Well, anyone reading this volume knows better, and now so do I. I have a new model, and new insights. My new model is that QI is about changing complex healthcare systems to produce collectively better health. These systems can be as or more complex than the biological systems affected by the drugs and devices, and the system changes, like biological interventions, can have unexpected adverse and beneficial effects. My insight was that far from being beneath me, the skills and tools necessary for QI included an array of concepts and tools far broader than I had been using for evidence-based medicine. The methods I had spent a lifetime teaching and using were inadequate for this task. My methodological snobbery? Simple hubris.

It is hard to say exactly when the light started to dawn, but I will start with a personal story. Approximately 8 months before I was to attend the Cliveden conference on QI, my mother was diagnosed as having terminal cancer. She was cared for in one of New York City's major academic hospitals. What I and my family observed over the course of her stay would not surprise anyone in QI, nor indeed anyone who has seen hospital care for a complex illness up close; an unremitting litany of lapses and errors that, if not hastening her death, certainly made her last month of life more miserable.

I will recount just one of the many episodes we witnessed. Late in her course, she needed a new regimen of sedation. It was difficult to get the changes communicated and implemented through the various care givers, so in frustration, the head of her palliative care team took charge and personally made sure the right cocktail of drugs was ordered and hung. Many people were involved in the blizzard of activity provoked by this medication change. But by morning, it was apparent that the medications were not working. Why? Someone had not turned on the intravenous pump.

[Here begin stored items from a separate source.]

-- the per-puzzle value of A's loop equals B's per-puzzle set scan
lemma pvPerPuzzle (words : List String) (p : List Char)
    (hw : ∀ w ∈ words, ∀ c ∈ w.toList, 97 ≤ c.toNat)
    (hne : p ≠ []) (hpc : ∀ c ∈ p, 97 ≤ c.toNat) :
    pvSubmaskLoop
        (words.foldl (fun d w => d.modify (pvStringToMask w.toList) 0 (· + 1)) PySem.Dict.empty)
        (pvStringToMask p) (1 <<< pvCharToBit (p.headD 'a')) (pvStringToMask p) 0
      = ((words.map (fun w => PySem.Set.ofList w.toList)).map
          (fun s => if PySem.Set.contains s (p.headD 'a') &&
              PySem.Set.issubset s (PySem.Set.ofList p) then (1 : Int) else 0)).sum := by
  have hc0mem : p.headD 'a' ∈ p := pvHeadDMem p hne
  have hc097 : 97 ≤ (p.headD 'a').toNat := hpc _ hc0mem
  rw [pvLoopEq _ _ _ (pvStringToMask p) (Nat.and_self _) 0, zero_add]
  have hd : ∀ m, (words.foldl (fun d w => d.modify (pvStringToMask w.toList) 0 (· + 1))
      PySem.Dict.empty).getD m 0 = ((words.map (fun w => pvStringToMask w.toList)).count m : Int) := by
    intro m
    rw [← List.foldl_map (f := fun w : String => pvStringToMask w.toList)
      (g := fun (d : PySem.Dict Nat Int) x => d.modify x 0 (· + 1)),
      PySem.Dict.getD_foldl_modify_add_one, PySem.Dict.getD_empty]
    ring
  have hrw : ∀ m ∈ Finset.Icc 1 (pvStringToMask p),
      (if m &&& pvStringToMask p = m ∧ m &&& (1 <<< pvCharToBit (p.headD 'a')) ≠ 0 then
        (words.foldl (fun d w => d.modify (pvStringToMask w.toList) 0 (· + 1))
          PySem.Dict.empty).getD m 0 else 0) =
      (if m &&& pvStringToMask p = m ∧ m &&& (1 <<< pvCharToBit (p.headD 'a')) ≠ 0 then
        (((words.map (fun w => pvStringToMask w.toList)).count m : Int)) else 0) := by
    intro m _
    rw [hd]
  rw [Finset.sum_congr rfl hrw]
  rw [pvSumCount _ _ _ (by
    intro x h1 h2
    rw [Finset.mem_Icc]
    constructor
    · by_contra h
      have : x = 0 := by omega
      subst this
      exact h2 (Nat.zero_and _)
    · calc x = x &&& pvStringToMask p := h1.symm
        _ ≤ pvStringToMask p := Nat.and_le_right)]
  rw [List.map_map, List.map_map]
  apply congrArg List.sum
  apply List.map_congr_left
  intro w hwmem
  simp only [Function.comp]
  have hsub := pvMaskSubset w.toList p (hw w hwmem) hpc
  have hfst := pvMaskFirst w.toList (p.headD 'a') (hw w hwmem) hc097
  have hiff : (pvStringToMask w.toList &&& pvStringToMask p = pvStringToMask w.toList ∧
      pvStringToMask w.toList &&& (1 <<< pvCharToBit (p.headD 'a')) ≠ 0) ↔
      (PySem.Set.contains (PySem.Set.ofList w.toList) (p.headD 'a') &&
        PySem.Set.issubset (PySem.Set.ofList w.toList) (PySem.Set.ofList p)) = true := by
    rw [Bool.and_eq_true, PySem.Set.contains_iff, PySem.Set.issubset_iff, hsub, hfst]
    constructor
    · rintro ⟨h1, h2⟩
      refine ⟨(PySem.Set.mem_ofList _ _).mpr h2, ?_⟩
      intro c hc
      exact (PySem.Set.mem_ofList _ _).mpr (h1 c ((PySem.Set.mem_ofList _ _).mp hc))
    · rintro ⟨h1, h2⟩
      refine ⟨?_, (PySem.Set.mem_ofList _ _).mp h1⟩
      intro c hc
      exact (PySem.Set.mem_ofList _ _).mp (h2 c ((PySem.Set.mem_ofList _ _).mpr hc))
  by_cases hc : pvStringToMask w.toList &&& pvStringToMask p = pvStringToMask w.toList ∧
      pvStringToMask w.toList &&& (1 <<< pvCharToBit (p.headD 'a')) ≠ 0
  · rw [if_pos hc, if_pos (hiff.mp hc)]
  · rw [if_neg hc, if_neg (fun h => hc (hiff.mpr h))]

-- ===== VERDICT (by name: the statement is the Claim_ definition above) =====
theorem find_num_words_bitmask_spec : Claim_equal_find_num_words_bitmask := by
  intro words puzzles _hdom hpre
  obtain ⟨hw', hp'⟩ := hpre
  have hw : ∀ w ∈ words, ∀ c ∈ w.toList, 97 ≤ c.toNat := by
    simpa using hw'
  have hp : ∀ p ∈ puzzles, p.toList ≠ [] ∧ ∀ c ∈ p.toList, 97 ≤ c.toNat := by
    have h := hp'
    simp only [List.all_eq_true, Bool.and_eq_true, Bool.not_eq_true', List.isEmpty_eq_false_iff,
      decide_eq_true_eq] at h
    intro p hpm
    exact ⟨(h p hpm).1, (h p hpm).2⟩
  show find_num_words_bitmask words puzzles = find_num_words_bitmask_alt words puzzles
  unfold find_num_words_bitmask find_num_words_bitmask_alt
  simp only [PySem.List.foldl_append_singleton_eq_map, List.nil_append]
  apply List.map_congr_left
  intro p hpmem
  obtain ⟨hne, hpc⟩ := hp p hpmem
  exact pvPerPuzzle words p.toList hw hne hpc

As an advocate for the patient in such situations, one is tempted to use rather blunt interventions, such as complaining and yelling loudly at every care giver walking into the room, or even some passing by. Other family members did take this tack, and their complaints were indeed loud enough to be heard among hospital leadership. These administrators started a virtual daily parade of penance to the bedside, albeit marching to the unchanging bolero beat of continued lapses.

Hearing me recount this, a colleague pointed me towards Don Berwick's classic call to arms, ‘The Escape Fire,’ which tells an eerily similar tale of being an eyewitness to a loved one's victimisation by a healthcare system seemingly designed for error, and of the inability of even a Harvard professor and QI expert at the bedside to change it. This led me to speak during this period about how ‘the system was broken,’ with problems complicated enough to defy simple solutions. But somehow, there was a disconnect vis-à-vis QI.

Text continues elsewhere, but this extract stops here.